-- pv_equiv track=rewrite | github.com/pva36/html2anki | convert.py | _split_basic_flashcards
-- ===== SOURCE A (Python) =====
-- def _split_basic_flashcards(
--     basic_flashcards: list[str],
-- ) -> list[tuple[str, str]]:
--     tuples: list[tuple[str, str]] = []
--     for flashcard in basic_flashcards:
--         back_segment: bool = False
--         front: str = ""
--         back: str = ""
--         lines = flashcard.split("\n")
--         for line in lines:
--             if '<hr class="frontback"' in line:
--                 back_segment = True
--                 continue
--             if not back_segment:
--                 front += line + "\n"
--             else:
--                 back += line + "\n"
--         tuples.append((front.rstrip(), back.rstrip()))
--
--     return tuples
-- ===== SOURCE B (Python) =====
-- MARKER = '<hr class="frontback"'
--
-- def _split_basic_flashcards(
--     basic_flashcards: list[str],
-- ) -> list[tuple[str, str]]:
--     result: list[tuple[str, str]] = []
--     for flashcard in basic_flashcards:
--         lines = flashcard.split("\n")
--         idx = next((i for i, l in enumerate(lines) if MARKER in l), None)
--         if idx is None:
--             front_lines, back_lines = lines, []
--         else:
--             front_lines = lines[:idx]
--             back_lines = [l for l in lines[idx + 1:] if MARKER not in l]
--         result.append(("\n".join(front_lines).rstrip(),
--                        "\n".join(back_lines).rstrip()))
--     return result
-- ===== Notes on version B (the rewrite author's own statement) =====
-- stated objective: alternative
-- what changed: Replaces the flag-toggling string-accumulation pass with a locate-split-filter decomposition: find the index of the first marker line, take the prefix as the front, filter remaining marker lines out of the suffix as the back, and join each part once.
import Mathlib
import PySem

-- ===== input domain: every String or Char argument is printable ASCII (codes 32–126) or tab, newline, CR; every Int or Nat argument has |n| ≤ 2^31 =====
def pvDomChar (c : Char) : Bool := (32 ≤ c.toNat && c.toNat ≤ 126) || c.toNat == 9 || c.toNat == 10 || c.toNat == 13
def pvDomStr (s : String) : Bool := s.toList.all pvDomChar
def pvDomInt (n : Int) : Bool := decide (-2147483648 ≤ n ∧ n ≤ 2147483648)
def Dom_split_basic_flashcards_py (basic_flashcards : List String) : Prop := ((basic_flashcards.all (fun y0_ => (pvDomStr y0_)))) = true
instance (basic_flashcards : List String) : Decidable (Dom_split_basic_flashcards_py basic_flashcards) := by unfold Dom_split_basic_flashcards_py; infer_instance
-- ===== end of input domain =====

-- ===== PORT A =====
-- B replaces A's flag-toggling accumulation pass with a locate-split-filter decomposition (alternative, same cost).
def pvMarker : String := "<hr class=\"frontback\""

-- the body of A's inner 'for line in lines' loop
def pvStepA (st : Bool × String × String) (line : String) : Bool × String × String :=
  if PySem.Str.isIn pvMarker line then (true, st.2.1, st.2.2)
  else if !st.1 then (st.1, st.2.1 ++ line ++ "\n", st.2.2)
  else (st.1, st.2.1, st.2.2 ++ line ++ "\n")

def split_basic_flashcards_py (basic_flashcards : List String) : List (String × String) :=
  basic_flashcards.foldl (fun tuples flashcard =>
    let lines := (PySem.Str.split? flashcard "\n").getD []
    let st := lines.foldl pvStepA (false, "", "")
    tuples ++ [(PySem.Str.rstrip st.2.1, PySem.Str.rstrip st.2.2)]) []

-- ===== PORT B =====
def split_basic_flashcards_py_alt (basic_flashcards : List String) : List (String × String) :=
  basic_flashcards.map (fun flashcard =>
    let lines := (PySem.Str.split? flashcard "\n").getD []
    let parts : List String × List String :=
      match lines.findIdx? (fun l => PySem.Str.isIn pvMarker l) with
      | none => (lines, [])
      | some i => (lines.take i,
                   (lines.drop (i + 1)).filter (fun l => !(PySem.Str.isIn pvMarker l)))
    (PySem.Str.rstrip (PySem.Str.join "\n" parts.1),
     PySem.Str.rstrip (PySem.Str.join "\n" parts.2)))

-- ===== PRECONDITION & SPEC =====
def Spec_split_basic_flashcards_py (basic_flashcards : List String) (out : List (String × String)) : Prop := out = split_basic_flashcards_py_alt basic_flashcards
instance (basic_flashcards : List String) (out : List (String × String)) : Decidable (Spec_split_basic_flashcards_py basic_flashcards out) := by unfold Spec_split_basic_flashcards_py; infer_instance

-- ===== CLAIM (what is proved, stated in full; the proofs are below) =====
def Claim_equal_split_basic_flashcards_py : Prop := ∀ (basic_flashcards : List String), Dom_split_basic_flashcards_py basic_flashcards → Spec_split_basic_flashcards_py basic_flashcards (split_basic_flashcards_py basic_flashcards)

-- ===== LEMMAS AND PROOFS =====

-- "line1\nline2\n…\n": what A's accumulation appends for a list of lines
def pvJoinNl (ls : List String) : String := ls.foldr (fun l acc => l ++ "\n" ++ acc) ""

theorem pvJoinNl_cons (l : String) (ls : List String) :
    pvJoinNl (l :: ls) = l ++ "\n" ++ pvJoinNl ls := rfl

theorem pvStepA_marker (st : Bool × String × String) (l : String)
    (h : PySem.Str.isIn pvMarker l = true) : pvStepA st l = (true, st.2.1, st.2.2) := by
  simp only [PySem.Str.isIn_eq] at h; simp [pvStepA, h]

theorem pvStepA_front (f b l : String) (h : PySem.Str.isIn pvMarker l = false) :
    pvStepA (false, f, b) l = (false, f ++ l ++ "\n", b) := by
  simp only [PySem.Str.isIn_eq] at h; simp [pvStepA, h]

theorem pvStepA_back (f b l : String) (h : PySem.Str.isIn pvMarker l = false) :
    pvStepA (true, f, b) l = (true, f, b ++ l ++ "\n") := by
  simp only [PySem.Str.isIn_eq] at h; simp [pvStepA, h]

-- A's inner loop once the marker has been seen: front is frozen, non-marker lines go to back
theorem pvLoopA_true (ls : List String) (f b : String) :
    ls.foldl pvStepA (true, f, b)
      = (true, f, b ++ pvJoinNl (ls.filter (fun l => !(PySem.Str.isIn pvMarker l)))) := by
  induction ls generalizing b with
  | nil => simp [pvJoinNl]
  | cons l ls ih =>
    cases h : PySem.Str.isIn pvMarker l with
    | true =>
      rw [List.foldl_cons, pvStepA_marker _ _ h, ih,
        List.filter_cons_of_neg (by simp only [PySem.Str.isIn_eq] at h; simp [h])]
    | false =>
      rw [List.foldl_cons, pvStepA_back _ _ _ h, ih,
        List.filter_cons_of_pos (by simp only [PySem.Str.isIn_eq] at h; simp [h]), pvJoinNl_cons]
      simp [String.append_assoc]

-- A's whole inner loop, characterised by the position of the first marker line
theorem pvLoopA_false (ls : List String) (f b : String) :
    ls.foldl pvStepA (false, f, b)
      = match ls.findIdx? (fun l => PySem.Str.isIn pvMarker l) with
        | none => (false, f ++ pvJoinNl ls, b)
        | some i => (true, f ++ pvJoinNl (ls.take i),
            b ++ pvJoinNl ((ls.drop (i + 1)).filter (fun l => !(PySem.Str.isIn pvMarker l)))) := by
  induction ls generalizing f with
  | nil => simp [pvJoinNl]
  | cons l ls ih =>
    rw [List.findIdx?_cons]
    cases h : PySem.Str.isIn pvMarker l with
    | true =>
      rw [List.foldl_cons, pvStepA_marker _ _ h, pvLoopA_true]
      simp [pvJoinNl]
    | false =>
      rw [List.foldl_cons, pvStepA_front _ _ _ h, ih]
      cases hf : ls.findIdx? (fun l => PySem.Str.isIn pvMarker l) with
      | none => simp [pvJoinNl_cons, String.append_assoc]
      | some i => simp [pvJoinNl_cons, String.append_assoc]

theorem pvRstrip_append_newline (cs : List Char) :
    PySem.Chars.rstrip (cs ++ ['\n']) = PySem.Chars.rstrip cs := by
  simp [PySem.Chars.rstrip, show PySem.Chars.isspace '\n' = true from rfl]

theorem pvRstrip_append_congr (p x y : List Char)
    (h : PySem.Chars.rstrip x = PySem.Chars.rstrip y) :
    PySem.Chars.rstrip (p ++ x) = PySem.Chars.rstrip (p ++ y) := by
  have hx : List.dropWhile PySem.Chars.isspace x.reverse = (PySem.Chars.rstrip x).reverse := by
    simp [PySem.Chars.rstrip]
  have hy : List.dropWhile PySem.Chars.isspace y.reverse = (PySem.Chars.rstrip y).reverse := by
    simp [PySem.Chars.rstrip]
  unfold PySem.Chars.rstrip
  rw [List.reverse_append, List.reverse_append, List.dropWhile_append, List.dropWhile_append,
    hx, hy, h]

-- char-level: trailing-newline concatenation and '\n'-intercalation agree up to rstrip
theorem pvRstrip_concatNl (xs : List (List Char)) :
    PySem.Chars.rstrip (xs.foldr (fun l acc => l ++ '\n' :: acc) [])
      = PySem.Chars.rstrip (List.intercalate ['\n'] xs) := by
  induction xs with
  | nil => rfl
  | cons a rest ih =>
    cases rest with
    | nil => simpa [List.intercalate] using pvRstrip_append_newline a
    | cons b rest' =>
      rw [show List.intercalate ['\n'] (a :: b :: rest')
            = a ++ '\n' :: List.intercalate ['\n'] (b :: rest') by
          simp [List.intercalate, List.intersperse]]
      rw [List.foldr_cons,
        show a ++ '\n' :: (b :: rest').foldr (fun l acc => l ++ '\n' :: acc) []
          = (a ++ ['\n']) ++ (b :: rest').foldr (fun l acc => l ++ '\n' :: acc) [] by simp,
        show a ++ '\n' :: List.intercalate ['\n'] (b :: rest')
          = (a ++ ['\n']) ++ List.intercalate ['\n'] (b :: rest') by simp]
      exact pvRstrip_append_congr _ _ _ ih

theorem pvToList_joinNl (ls : List String) :
    (pvJoinNl ls).toList = (ls.map String.toList).foldr (fun l acc => l ++ '\n' :: acc) [] := by
  induction ls with
  | nil => rfl
  | cons l ls ih => simp [pvJoinNl_cons, ih]

-- joining with trailing newlines and '\n'.join agree up to rstrip
theorem pvRstrip_joinNl (ls : List String) :
    PySem.Str.rstrip (pvJoinNl ls) = PySem.Str.rstrip (PySem.Str.join "\n" ls) := by
  apply String.toList_inj.mp
  rw [PySem.Str.toList_rstrip, PySem.Str.toList_rstrip, PySem.Str.toList_join,
    pvToList_joinNl]
  exact pvRstrip_concatNl (ls.map String.toList)

theorem pvPerCard (flashcard : String) :
    (let lines := (PySem.Str.split? flashcard "\n").getD []
     let st := lines.foldl pvStepA (false, "", "")
     (PySem.Str.rstrip st.2.1, PySem.Str.rstrip st.2.2))
    = (let lines := (PySem.Str.split? flashcard "\n").getD []
       let parts : List String × List String :=
         match lines.findIdx? (fun l => PySem.Str.isIn pvMarker l) with
         | none => (lines, [])
         | some i => (lines.take i,
                      (lines.drop (i + 1)).filter (fun l => !(PySem.Str.isIn pvMarker l)))
       (PySem.Str.rstrip (PySem.Str.join "\n" parts.1),
        PySem.Str.rstrip (PySem.Str.join "\n" parts.2))) := by
  simp only [pvLoopA_false]
  cases hf : ((PySem.Str.split? flashcard "\n").getD []).findIdx? (fun l => PySem.Str.isIn pvMarker l) with
  | none => exact Prod.ext (by simpa using pvRstrip_joinNl _) (by simpa using pvRstrip_joinNl [])
  | some i => exact Prod.ext (by simpa using pvRstrip_joinNl _) (by simpa using pvRstrip_joinNl _)

-- ===== VERDICT (by name: the statement is the Claim_ definition above) =====
theorem split_basic_flashcards_py_spec : Claim_equal_split_basic_flashcards_py := by
  intro bfs _
  unfold Spec_split_basic_flashcards_py split_basic_flashcards_py split_basic_flashcards_py_alt
  rw [PySem.List.foldl_append_singleton_eq_map, List.nil_append]
  exact List.map_congr_left (fun card _ => pvPerCard card)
========
Look through the entries, and return every line that the word "unfold" appears in.

instance (basic_flashcards : List String) : Decidable (Dom_split_basic_flashcards_py basic_flashcards) := by unfold Dom_split_basic_flashcards_py; infer_instance
instance (basic_flashcards : List String) (out : List (String × String)) : Decidable (Spec_split_basic_flashcards_py basic_flashcards out) := by unfold Spec_split_basic_flashcards_py; infer_instance
  unfold PySem.Chars.rstrip
  unfold Spec_split_basic_flashcards_py split_basic_flashcards_py split_basic_flashcards_py_alt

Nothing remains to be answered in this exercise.